Key Highlights
- BYD experienced a 19% decline in net profit during 2025, falling to CNY 32.6 billion — marking its first earnings contraction in four years.
- Despite achieving record revenue of CNY 804 billion (up 3.5% globally), the company saw domestic sales contract by nearly 8%.
- Company executives privately revealed to analysts an ambitious 2026 export projection of 1.5 million vehicles, representing a 15% increase over its publicly stated goal.
- According to Citigroup analysis, BYD’s Chinese automotive division may turn unprofitable in Q1 2026, making international markets crucial.
- Early 2026 data shows a stark divergence: domestic deliveries collapsed 58% while overseas shipments jumped over 50%.
BYD achieved top-line revenue growth in 2025, yet the underlying financial health tells a more concerning story. The electric vehicle manufacturer saw net income tumble 19% to CNY 32.6 billion (approximately $4.7 billion), ending a four-year run of consecutive profit increases.
Total revenue reached CNY 804 billion, marking a 3.5% year-over-year increase. However, this topline figure conceals a troubling reality: the company’s Chinese stronghold is rapidly deteriorating.
Vehicle sales within China dropped nearly 8% throughout 2025, totaling approximately 3.56 million units. The latter six months proved particularly challenging as domestic competitors intensified their assault and consumer appetite weakened.
The deterioration accelerated entering 2026. During the opening two months of the year, BYD’s China-based vehicle deliveries crashed 58% to merely 199,159 units.
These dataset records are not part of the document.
theorem pvAndLoop_spec (zs : List (List String × Nat)) (result : PySem.Set String)
    (hs : ∀ lp ∈ zs, (lp.1.drop lp.2).Pairwise (· < ·))
    (hres : ∀ d ∈ pvCommon (zs.map (fun lp => lp.1.drop lp.2)), d ∉ result) :
    pvAndLoop zs result = result ++ pvCommon (zs.map (fun lp => lp.1.drop lp.2)) := by
  suffices H : ∀ n zs result, (zs.map (fun lp : List String × Nat => lp.1.length - lp.2)).sum = n →
      (∀ lp ∈ zs, (lp.1.drop lp.2).Pairwise (· < ·)) →
      (∀ d ∈ pvCommon (zs.map (fun lp => lp.1.drop lp.2)), d ∉ result) →
      pvAndLoop zs result = result ++ pvCommon (zs.map (fun lp => lp.1.drop lp.2)) by
    exact H _ zs result rfl hs hres
  intro n
  induction n using Nat.strong_induction_on with
  | _ n IH =>
    intro zs result hn hs hres
    rw [pvAndLoop.eq_def]
    by_cases hc : zs.all (fun lp => decide (lp.2 < lp.1.length))
    case neg =>
      rw [dif_neg hc]
      have : ∃ lp ∈ zs, ¬ lp.2 < lp.1.length := by
        by_contra hcc
        push_neg at hcc
        exact hc (List.all_eq_true.mpr (fun lp h => by simpa using hcc lp h))
      obtain ⟨lp, hlp, hge⟩ := this
      have hnil : [] ∈ zs.map (fun lp => lp.1.drop lp.2) :=
        List.mem_map.mpr ⟨lp, hlp, List.drop_eq_nil_iff.mpr (by omega)⟩
      rw [pvCommon_of_nil_mem _ hnil, List.append_nil]
    case pos =>
      rw [dif_pos hc]
      have hall : ∀ lp ∈ zs, lp.2 < lp.1.length := by
        intro lp h; have := (List.all_eq_true.mp hc) lp h; simpa using this
      by_cases h1 : (PySem.Set.ofList (zs.map (fun lp => lp.1.getD lp.2 ""))).length = 1
      case pos =>
        rw [dif_pos h1]
        -- every current doc_id equals m
        set m := (zs.map (fun lp => lp.1.getD lp.2 "")).getD 0 "" with hm
        have hcurne : zs ≠ [] := by
          rintro rfl; simp [PySem.Set.ofList] at h1
        have heq : ∀ lp ∈ zs, lp.1.getD lp.2 "" = m :=
          fun lp h => pvAllEq _ h1 _ (List.mem_map.mpr ⟨lp, h, rfl⟩)
        have hh : ∀ l ∈ zs.map (fun lp => lp.1.drop lp.2), l.headD "" = m ∧ l ≠ [] := by
          intro l hl
          obtain ⟨lp, hlp, rfl⟩ := List.mem_map.mp hl
          refine ⟨by rw [pvDropHeadD]; exact heq lp hlp,
            fun hnil => by have := List.drop_eq_nil_iff.mp hnil; have := hall lp hlp; omega⟩
        have hcom : pvCommon (zs.map (fun lp => lp.1.drop lp.2)) =
            m :: pvCommon ((zs.map (fun lp => lp.1.drop lp.2)).map (fun l => l.drop 1)) :=
          pvCommon_cons_all _ m (by simpa using hcurne) hh
            (by intro l hl
                obtain ⟨lp, hlp, rfl⟩ := List.mem_map.mp hl
                exact hs lp hlp)
        have hfam : (zs.map (fun lp => lp.1.drop lp.2)).map (fun l => l.drop 1) =
            (zs.map (fun lp => (lp.1, lp.2 + 1))).map (fun lp => lp.1.drop lp.2) := by
          rw [List.map_map, List.map_map]
          exact List.map_congr_left (fun lp _ => by simp)
        have hmnotin : m ∉ result := hres m (by rw [hcom]; exact List.mem_cons_self)
        have hadd : PySem.Set.add result m = result ++ [m] := PySem.Set.add_of_not_mem hmnotin
        have hmlt : ∀ d ∈ pvCommon ((zs.map (fun lp => lp.1.drop lp.2)).map (fun l => l.drop 1)),
            m < d := by
          intro d hd
          have hd0 := pvCommon_mem_head _ _ hd
          cases zs with
          | nil => exact absurd rfl hcurne
          | cons lp0 zt =>
            have hh0 := hh (lp0.1.drop lp0.2) (List.mem_map.mpr ⟨lp0, List.mem_cons_self, rfl⟩)
            have hs0 := hs lp0 (List.mem_cons_self)
            cases hl0 : lp0.1.drop lp0.2 with
            | nil => exact absurd hl0 hh0.2
            | cons a t0 =>
              have ha : a = m := by have := hh0.1; rw [hl0] at this; simpa using this
              rw [hl0] at hs0
              simp only [List.map_cons, List.headD_cons, hl0] at hd0
              rw [List.drop_one, List.tail_cons] at hd0
              exact ha ▸ (List.pairwise_cons.mp hs0).1 d hd0
        have hrec := IH ((zs.map (fun lp => (lp.1, lp.2 + 1))).map
            (fun lp : List String × Nat => lp.1.length - lp.2)).sum
          (by rw [← hn, List.map_map]
              have := pvSumLtAll zs hcurne hall
              simpa [Function.comp_def] using this)
          (zs.map (fun lp => (lp.1, lp.2 + 1))) (result ++ [m]) rfl
          (by intro lp hlp
              obtain ⟨lq, hlq, rfl⟩ := List.mem_map.mp hlp
              simp only
              have : lq.1.drop (lq.2 + 1) = (lq.1.drop lq.2).drop 1 := by simp [List.drop_drop]
              rw [this]
              exact List.Pairwise.sublist (List.drop_sublist 1 _) (hs lq hlq))
          (by intro d hd
              rw [← hfam] at hd
              have hdm : m < d := hmlt d hd
              have hdc : d ∈ pvCommon (zs.map (fun lp => lp.1.drop lp.2)) := by
                rw [hcom]; exact List.mem_cons_of_mem _ hd
              simp only [List.mem_append, List.mem_singleton]
              rintro (h | rfl)
              · exact hres d hdc h
              · exact absurd hdm (lt_irrefl _))
        rw [hadd, hrec, ← hfam, hcom]
        simp
      case neg =>
        rw [dif_neg h1]
        cases hmin : PySem.List.min? (zs.map (fun lp => lp.1.getD lp.2 "")) (fun x => x) with
        | none =>
          have : zs.map (fun lp => lp.1.getD lp.2 "") = [] :=
            (PySem.List.min?_eq_none_iff _ _).mp hmin
          have hzs : zs = [] := by simpa using this
          subst hzs
          show result = result ++ pvCommon (List.map (fun lp => lp.1.drop lp.2) ([] : List (List String × Nat)))
          simp [pvCommon]
        | some m =>
          show pvAndLoop (zs.map (fun lp => if lp.1.getD lp.2 "" = m then (lp.1, lp.2 + 1) else lp)) result =
            result ++ pvCommon (zs.map (fun lp => lp.1.drop lp.2))
          have hcurne : zs.map (fun lp => lp.1.getD lp.2 "") ≠ [] := by
            intro h
            rw [h, (PySem.List.min?_eq_none_iff _ _).mpr rfl] at hmin
            exact Option.some_ne_none m hmin.symm
          have hmle : ∀ lp ∈ zs, m ≤ lp.1.getD lp.2 "" :=
            fun lp h => PySem.List.min?_isMin hmin _ (List.mem_map.mpr ⟨lp, h, rfl⟩)
          have hfamne : ∀ l ∈ zs.map (fun lp => lp.1.drop lp.2), l ≠ [] := by
            intro l hl
            obtain ⟨lp, hlp, rfl⟩ := List.mem_map.mp hl
            exact fun hnil => by have := List.drop_eq_nil_iff.mp hnil; have := hall lp hlp; omega
          have hhead : ∀ lp ∈ zs, (lp.1.drop lp.2).headD "" = lp.1.getD lp.2 "" :=
            fun lp _ => pvDropHeadD _ _
          have hex : ∃ l ∈ zs.map (fun lp => lp.1.drop lp.2), l.headD "" ≠ m := by
            obtain ⟨c, hc, hcm⟩ := pvExistsNe _ hcurne h1 m
            obtain ⟨lp, hlp, rfl⟩ := List.mem_map.mp hc
            exact ⟨lp.1.drop lp.2, List.mem_map.mpr ⟨lp, hlp, rfl⟩,
              by rw [hhead lp hlp]; exact hcm⟩
          have hcom : pvCommon (zs.map (fun lp => lp.1.drop lp.2)) =
              pvCommon ((zs.map (fun lp => lp.1.drop lp.2)).map
                (fun l => if l.headD "" = m then l.drop 1 else l)) :=
            pvCommon_min _ m hfamne
              (by intro l hl
                  obtain ⟨lp, hlp, rfl⟩ := List.mem_map.mp hl
                  exact hs lp hlp)
              (fun l hl => by
                obtain ⟨lp, hlp, rfl⟩ := List.mem_map.mp hl
                rw [hhead lp hlp]; exact hmle lp hlp)
              hex
          have hfam : (zs.map (fun lp => lp.1.drop lp.2)).map
              (fun l => if l.headD "" = m then l.drop 1 else l) =
              (zs.map (fun lp => if lp.1.getD lp.2 "" = m then (lp.1, lp.2 + 1) else lp)).map
                (fun lp => lp.1.drop lp.2) := by
            rw [List.map_map, List.map_map]
            refine List.map_congr_left (fun lp hlp => ?_)
            simp only [Function.comp_def]
            rw [pvDropHeadD]
            by_cases hcc : lp.1.getD lp.2 "" = m
            · rw [if_pos hcc, if_pos hcc]; simp
            · rw [if_neg hcc, if_neg hcc]
          have hrec := IH ((zs.map (fun lp => if lp.1.getD lp.2 "" = m then (lp.1, lp.2 + 1) else lp)).map
              (fun lp : List String × Nat => lp.1.length - lp.2)).sum
            (by rw [← hn, List.map_map]
                have hmem : ∃ lp ∈ zs, lp.1.getD lp.2 "" = m := by
                  have hmm := PySem.List.min?_mem hmin
                  obtain ⟨lp, hlp, he⟩ := List.mem_map.mp hmm
                  exact ⟨lp, hlp, he⟩
                have := pvSumLtMin zs m hall hmem
                simpa [Function.comp_def] using this)
            (zs.map (fun lp => if lp.1.getD lp.2 "" = m then (lp.1, lp.2 + 1) else lp)) result rfl
            (by intro lp hlp
                obtain ⟨lq, hlq, rfl⟩ := List.mem_map.mp hlp
                by_cases hcc : lq.1.getD lq.2 "" = m
                · rw [if_pos hcc]
                  simp only
                  have : lq.1.drop (lq.2 + 1) = (lq.1.drop lq.2).drop 1 := by simp [List.drop_drop]
                  rw [this]
                  exact List.Pairwise.sublist (List.drop_sublist 1 _) (hs lq hlq)
                · rw [if_neg hcc]; exact hs lq hlq)
            (by intro d hd
                rw [← hfam, ← hcom] at hd
                exact hres d hd)
          rw [hrec, ← hfam, ← hcom]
This sharp contraction followed Beijing’s decision to scale back certain new energy vehicle incentives at year-end.
Citigroup analysts have warned that BYD’s mainland China automotive operations may turn unprofitable during the first quarter of 2026. Should this materialize, international sales would become the sole profit-generating segment of its vehicle business — representing a dramatic transformation for the planet’s largest EV manufacturer.
International Markets Become Lifeline
Foreign markets have emerged as BYD’s primary growth driver. BYD delivered more than one million vehicles to overseas customers in 2025, representing a remarkable 151% increase from 2024. During January and February 2026, international shipments climbed over 50% to 201,082 units, providing a stark contrast to the domestic market meltdown.
During a closed-door analyst session following Monday’s earnings announcement, BYD leadership privately communicated expectations for 2026 export volumes to hit 1.5 million vehicles. This internal projection exceeds by 15% the company’s official January guidance of 1.3 million units.
The higher forecast has not received formal public confirmation. BYD’s media relations team did not provide comment when contacted.
To achieve these aggressive targets, BYD has been establishing production facilities across Brazil, Hungary, and various Southeast Asian nations — a strategic move designed to circumvent trade restrictions that would otherwise inflate vehicle prices in key markets.
Battery Technology Emerges as Secondary Growth Driver
Beyond vehicle manufacturing, BYD is positioning its battery technology division as a significant future revenue contributor.
The manufacturer recently introduced an advanced rapid-charging solution capable of boosting battery levels from 10% to 70% within five minutes, with near-complete charges achievable in roughly nine minutes. BYD intends to deploy ultra-fast charging infrastructure in international markets beginning in 2027.
The company’s next-generation blade battery technology continues to receive substantial development investment for deployment in both BYD vehicles and products sold to external automotive manufacturers.
BYD also surpassed Tesla in worldwide EV deliveries during 2025, achieving this benchmark simultaneously with its profit contraction — illustrating the intensely competitive and margin-compressed nature of today’s electric vehicle industry.
BYD’s consolidated global vehicle sales totaled 4.6 million units in 2025, representing 7.7% year-over-year growth.